● Work to be completed: Give again, word for word, each line below starting at the one that contains "else [] := by" and ending at the one that contains "have hpre : t.toList <+: d'.toList := h".

● Data for analysis:
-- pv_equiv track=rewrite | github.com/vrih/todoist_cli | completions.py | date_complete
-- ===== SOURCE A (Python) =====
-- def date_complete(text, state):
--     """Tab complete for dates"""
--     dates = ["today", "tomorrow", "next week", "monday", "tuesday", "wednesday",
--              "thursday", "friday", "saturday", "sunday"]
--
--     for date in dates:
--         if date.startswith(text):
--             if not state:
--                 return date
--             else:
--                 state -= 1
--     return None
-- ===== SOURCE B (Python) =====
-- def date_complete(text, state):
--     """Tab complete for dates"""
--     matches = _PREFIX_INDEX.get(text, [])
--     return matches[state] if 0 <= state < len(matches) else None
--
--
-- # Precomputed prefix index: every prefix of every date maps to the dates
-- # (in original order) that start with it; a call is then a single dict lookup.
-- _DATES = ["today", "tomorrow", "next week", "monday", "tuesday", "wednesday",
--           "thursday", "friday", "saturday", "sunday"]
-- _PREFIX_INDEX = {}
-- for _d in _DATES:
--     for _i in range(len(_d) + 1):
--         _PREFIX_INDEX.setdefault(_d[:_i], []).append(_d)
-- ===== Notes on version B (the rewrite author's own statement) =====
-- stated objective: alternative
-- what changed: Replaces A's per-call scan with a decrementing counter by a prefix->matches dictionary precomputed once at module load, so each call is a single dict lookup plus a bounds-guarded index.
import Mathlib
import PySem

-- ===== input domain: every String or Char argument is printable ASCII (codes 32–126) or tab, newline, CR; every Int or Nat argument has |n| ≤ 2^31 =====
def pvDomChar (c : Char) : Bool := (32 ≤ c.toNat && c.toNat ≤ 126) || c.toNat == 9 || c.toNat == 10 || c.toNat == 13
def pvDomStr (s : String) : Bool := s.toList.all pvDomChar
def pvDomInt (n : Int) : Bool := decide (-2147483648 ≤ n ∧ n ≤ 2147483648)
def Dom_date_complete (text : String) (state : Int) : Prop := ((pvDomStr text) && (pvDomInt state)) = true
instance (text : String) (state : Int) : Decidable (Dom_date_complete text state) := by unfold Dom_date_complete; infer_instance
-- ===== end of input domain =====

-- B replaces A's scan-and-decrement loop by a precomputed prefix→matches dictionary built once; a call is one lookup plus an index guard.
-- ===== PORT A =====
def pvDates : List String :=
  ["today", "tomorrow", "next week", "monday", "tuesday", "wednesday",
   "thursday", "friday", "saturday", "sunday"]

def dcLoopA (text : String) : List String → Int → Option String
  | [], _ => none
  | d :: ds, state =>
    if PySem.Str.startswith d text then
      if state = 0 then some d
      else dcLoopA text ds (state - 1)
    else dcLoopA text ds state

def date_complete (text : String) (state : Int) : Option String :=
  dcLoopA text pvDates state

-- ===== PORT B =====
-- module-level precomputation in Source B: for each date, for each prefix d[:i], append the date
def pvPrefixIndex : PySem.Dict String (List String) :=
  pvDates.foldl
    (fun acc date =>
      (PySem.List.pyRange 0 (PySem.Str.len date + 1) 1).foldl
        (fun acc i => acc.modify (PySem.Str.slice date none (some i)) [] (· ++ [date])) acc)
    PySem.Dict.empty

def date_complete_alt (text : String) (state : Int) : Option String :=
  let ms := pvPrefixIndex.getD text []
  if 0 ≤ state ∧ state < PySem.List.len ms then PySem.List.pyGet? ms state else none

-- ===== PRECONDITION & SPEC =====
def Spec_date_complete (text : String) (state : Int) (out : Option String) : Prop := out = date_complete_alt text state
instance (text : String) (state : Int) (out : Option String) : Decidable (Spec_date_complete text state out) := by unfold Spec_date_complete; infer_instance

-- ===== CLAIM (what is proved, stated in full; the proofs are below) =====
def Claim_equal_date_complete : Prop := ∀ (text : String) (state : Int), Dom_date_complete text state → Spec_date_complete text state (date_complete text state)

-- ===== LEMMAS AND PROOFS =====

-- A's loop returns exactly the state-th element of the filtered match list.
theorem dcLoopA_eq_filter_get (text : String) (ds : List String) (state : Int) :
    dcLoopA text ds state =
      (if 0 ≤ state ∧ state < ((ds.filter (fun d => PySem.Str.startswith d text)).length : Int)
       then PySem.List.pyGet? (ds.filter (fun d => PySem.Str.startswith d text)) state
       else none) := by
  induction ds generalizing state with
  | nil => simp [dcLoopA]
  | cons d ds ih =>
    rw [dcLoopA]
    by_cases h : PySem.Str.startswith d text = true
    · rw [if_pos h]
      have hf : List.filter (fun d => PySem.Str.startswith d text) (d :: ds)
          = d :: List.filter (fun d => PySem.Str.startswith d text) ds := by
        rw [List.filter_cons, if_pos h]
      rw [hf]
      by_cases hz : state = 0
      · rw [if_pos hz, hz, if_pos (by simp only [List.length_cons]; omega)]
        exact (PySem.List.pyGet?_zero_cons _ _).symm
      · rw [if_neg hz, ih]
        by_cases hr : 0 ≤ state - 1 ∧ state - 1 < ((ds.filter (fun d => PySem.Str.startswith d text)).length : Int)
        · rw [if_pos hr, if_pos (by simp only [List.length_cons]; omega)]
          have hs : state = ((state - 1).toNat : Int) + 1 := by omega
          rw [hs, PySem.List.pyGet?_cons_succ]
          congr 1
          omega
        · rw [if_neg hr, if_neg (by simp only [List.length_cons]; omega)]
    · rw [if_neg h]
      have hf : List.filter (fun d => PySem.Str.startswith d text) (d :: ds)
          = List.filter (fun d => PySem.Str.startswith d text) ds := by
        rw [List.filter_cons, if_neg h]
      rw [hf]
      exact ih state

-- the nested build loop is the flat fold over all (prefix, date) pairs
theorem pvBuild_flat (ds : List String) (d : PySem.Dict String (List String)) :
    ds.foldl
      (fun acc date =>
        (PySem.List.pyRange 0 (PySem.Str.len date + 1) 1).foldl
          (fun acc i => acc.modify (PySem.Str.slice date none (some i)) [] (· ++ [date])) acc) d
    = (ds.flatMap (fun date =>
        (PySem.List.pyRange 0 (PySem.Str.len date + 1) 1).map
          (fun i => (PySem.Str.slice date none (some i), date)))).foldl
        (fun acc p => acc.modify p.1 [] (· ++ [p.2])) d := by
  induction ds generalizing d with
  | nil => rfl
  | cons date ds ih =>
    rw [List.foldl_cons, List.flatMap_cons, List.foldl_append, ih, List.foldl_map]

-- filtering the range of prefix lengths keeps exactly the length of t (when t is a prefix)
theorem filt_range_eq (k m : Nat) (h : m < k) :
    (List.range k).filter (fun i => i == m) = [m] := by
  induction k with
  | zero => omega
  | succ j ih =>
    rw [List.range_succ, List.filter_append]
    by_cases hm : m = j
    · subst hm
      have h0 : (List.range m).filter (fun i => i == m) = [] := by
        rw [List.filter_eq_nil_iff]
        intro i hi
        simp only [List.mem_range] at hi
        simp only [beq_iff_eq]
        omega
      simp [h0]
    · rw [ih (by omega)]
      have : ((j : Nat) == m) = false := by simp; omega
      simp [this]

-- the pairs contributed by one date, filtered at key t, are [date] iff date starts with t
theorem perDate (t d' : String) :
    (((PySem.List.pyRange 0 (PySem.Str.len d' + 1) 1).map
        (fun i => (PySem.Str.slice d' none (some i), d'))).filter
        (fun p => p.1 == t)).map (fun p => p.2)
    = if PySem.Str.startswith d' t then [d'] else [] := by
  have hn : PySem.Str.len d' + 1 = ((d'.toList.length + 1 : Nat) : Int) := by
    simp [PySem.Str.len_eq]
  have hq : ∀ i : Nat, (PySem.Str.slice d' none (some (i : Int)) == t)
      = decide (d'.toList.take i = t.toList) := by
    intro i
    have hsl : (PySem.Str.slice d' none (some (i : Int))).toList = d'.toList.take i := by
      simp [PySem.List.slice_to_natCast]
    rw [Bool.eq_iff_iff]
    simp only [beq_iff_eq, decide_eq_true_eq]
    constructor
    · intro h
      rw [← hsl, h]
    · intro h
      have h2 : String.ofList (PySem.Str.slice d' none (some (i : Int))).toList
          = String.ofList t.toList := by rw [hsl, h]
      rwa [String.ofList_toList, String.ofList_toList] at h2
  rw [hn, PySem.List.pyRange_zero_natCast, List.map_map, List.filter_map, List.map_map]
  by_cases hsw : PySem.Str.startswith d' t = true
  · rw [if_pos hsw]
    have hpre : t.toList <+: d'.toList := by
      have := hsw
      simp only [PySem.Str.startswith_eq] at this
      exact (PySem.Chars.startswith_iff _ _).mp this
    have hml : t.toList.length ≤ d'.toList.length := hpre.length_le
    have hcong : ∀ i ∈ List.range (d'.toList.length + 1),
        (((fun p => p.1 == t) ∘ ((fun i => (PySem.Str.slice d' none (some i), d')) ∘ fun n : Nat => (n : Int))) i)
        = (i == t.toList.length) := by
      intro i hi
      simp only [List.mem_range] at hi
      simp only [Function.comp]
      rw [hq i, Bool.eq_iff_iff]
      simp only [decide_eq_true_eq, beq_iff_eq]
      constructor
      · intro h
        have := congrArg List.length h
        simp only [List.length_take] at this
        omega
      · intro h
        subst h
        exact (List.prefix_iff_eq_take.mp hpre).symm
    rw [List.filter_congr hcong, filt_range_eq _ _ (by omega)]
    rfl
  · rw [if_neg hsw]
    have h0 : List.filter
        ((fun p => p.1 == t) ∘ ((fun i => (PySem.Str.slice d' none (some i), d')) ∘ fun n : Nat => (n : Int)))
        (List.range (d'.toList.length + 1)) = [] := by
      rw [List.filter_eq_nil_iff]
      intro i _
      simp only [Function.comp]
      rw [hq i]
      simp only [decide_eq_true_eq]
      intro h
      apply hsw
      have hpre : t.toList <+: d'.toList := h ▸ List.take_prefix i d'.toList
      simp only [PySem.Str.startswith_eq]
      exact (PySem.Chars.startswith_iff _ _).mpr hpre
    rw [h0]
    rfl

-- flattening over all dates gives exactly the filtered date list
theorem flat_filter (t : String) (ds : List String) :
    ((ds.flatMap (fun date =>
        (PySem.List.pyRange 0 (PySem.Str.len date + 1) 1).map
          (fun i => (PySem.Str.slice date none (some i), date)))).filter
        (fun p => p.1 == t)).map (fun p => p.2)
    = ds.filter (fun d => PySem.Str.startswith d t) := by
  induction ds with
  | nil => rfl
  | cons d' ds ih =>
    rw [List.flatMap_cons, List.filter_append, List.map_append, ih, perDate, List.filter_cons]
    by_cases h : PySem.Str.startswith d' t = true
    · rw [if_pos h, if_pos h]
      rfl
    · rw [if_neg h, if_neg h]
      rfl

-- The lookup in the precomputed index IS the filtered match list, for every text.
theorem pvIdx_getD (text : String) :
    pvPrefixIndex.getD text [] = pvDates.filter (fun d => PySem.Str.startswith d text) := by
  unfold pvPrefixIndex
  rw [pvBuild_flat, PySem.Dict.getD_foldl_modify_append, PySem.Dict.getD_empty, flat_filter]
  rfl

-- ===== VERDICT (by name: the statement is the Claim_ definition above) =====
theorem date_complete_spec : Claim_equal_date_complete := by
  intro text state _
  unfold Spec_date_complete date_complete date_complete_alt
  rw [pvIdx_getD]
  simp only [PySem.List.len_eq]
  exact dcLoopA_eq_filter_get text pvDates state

● Exercise result:
    = if PySem.Str.startswith d' t then [d'] else [] := by
  have hn : PySem.Str.len d' + 1 = ((d'.toList.length + 1 : Nat) : Int) := by
    simp [PySem.Str.len_eq]
  have hq : ∀ i : Nat, (PySem.Str.slice d' none (some (i : Int)) == t)
      = decide (d'.toList.take i = t.toList) := by
    intro i
    have hsl : (PySem.Str.slice d' none (some (i : Int))).toList = d'.toList.take i := by
      simp [PySem.List.slice_to_natCast]
    rw [Bool.eq_iff_iff]
    simp only [beq_iff_eq, decide_eq_true_eq]
    constructor
    · intro h
      rw [← hsl, h]
    · intro h
      have h2 : String.ofList (PySem.Str.slice d' none (some (i : Int))).toList
          = String.ofList t.toList := by rw [hsl, h]
      rwa [String.ofList_toList, String.ofList_toList] at h2
  rw [hn, PySem.List.pyRange_zero_natCast, List.map_map, List.filter_map, List.map_map]
  by_cases hsw : PySem.Str.startswith d' t = true
  · rw [if_pos hsw]
    have hpre : t.toList <+: d'.toList := by
      have := hsw
      simp only [PySem.Str.startswith_eq] at this
      exact (PySem.Chars.startswith_iff _ _).mp this
    have hml : t.toList.length ≤ d'.toList.length := hpre.length_le
    have hcong : ∀ i ∈ List.range (d'.toList.length + 1),
        (((fun p => p.1 == t) ∘ ((fun i => (PySem.Str.slice d' none (some i), d')) ∘ fun n : Nat => (n : Int))) i)
        = (i == t.toList.length) := by
      intro i hi
      simp only [List.mem_range] at hi
      simp only [Function.comp]
      rw [hq i, Bool.eq_iff_iff]
      simp only [decide_eq_true_eq, beq_iff_eq]
      constructor
      · intro h
        have := congrArg List.length h
        simp only [List.length_take] at this
        omega
      · intro h
        subst h
        exact (List.prefix_iff_eq_take.mp hpre).symm
    rw [List.filter_congr hcong, filt_range_eq _ _ (by omega)]
    rfl
  · rw [if_neg hsw]
    have h0 : List.filter
        ((fun p => p.1 == t) ∘ ((fun i => (PySem.Str.slice d' none (some i), d')) ∘ fun n : Nat => (n : Int)))
        (List.range (d'.toList.length + 1)) = [] := by
      rw [List.filter_eq_nil_iff]
      intro i _
      simp only [Function.comp]
      rw [hq i]
      simp only [decide_eq_true_eq]
      intro h
      apply hsw
      have hpre : t.toList <+: d'.toList := h ▸ List.take_prefix i d'.toList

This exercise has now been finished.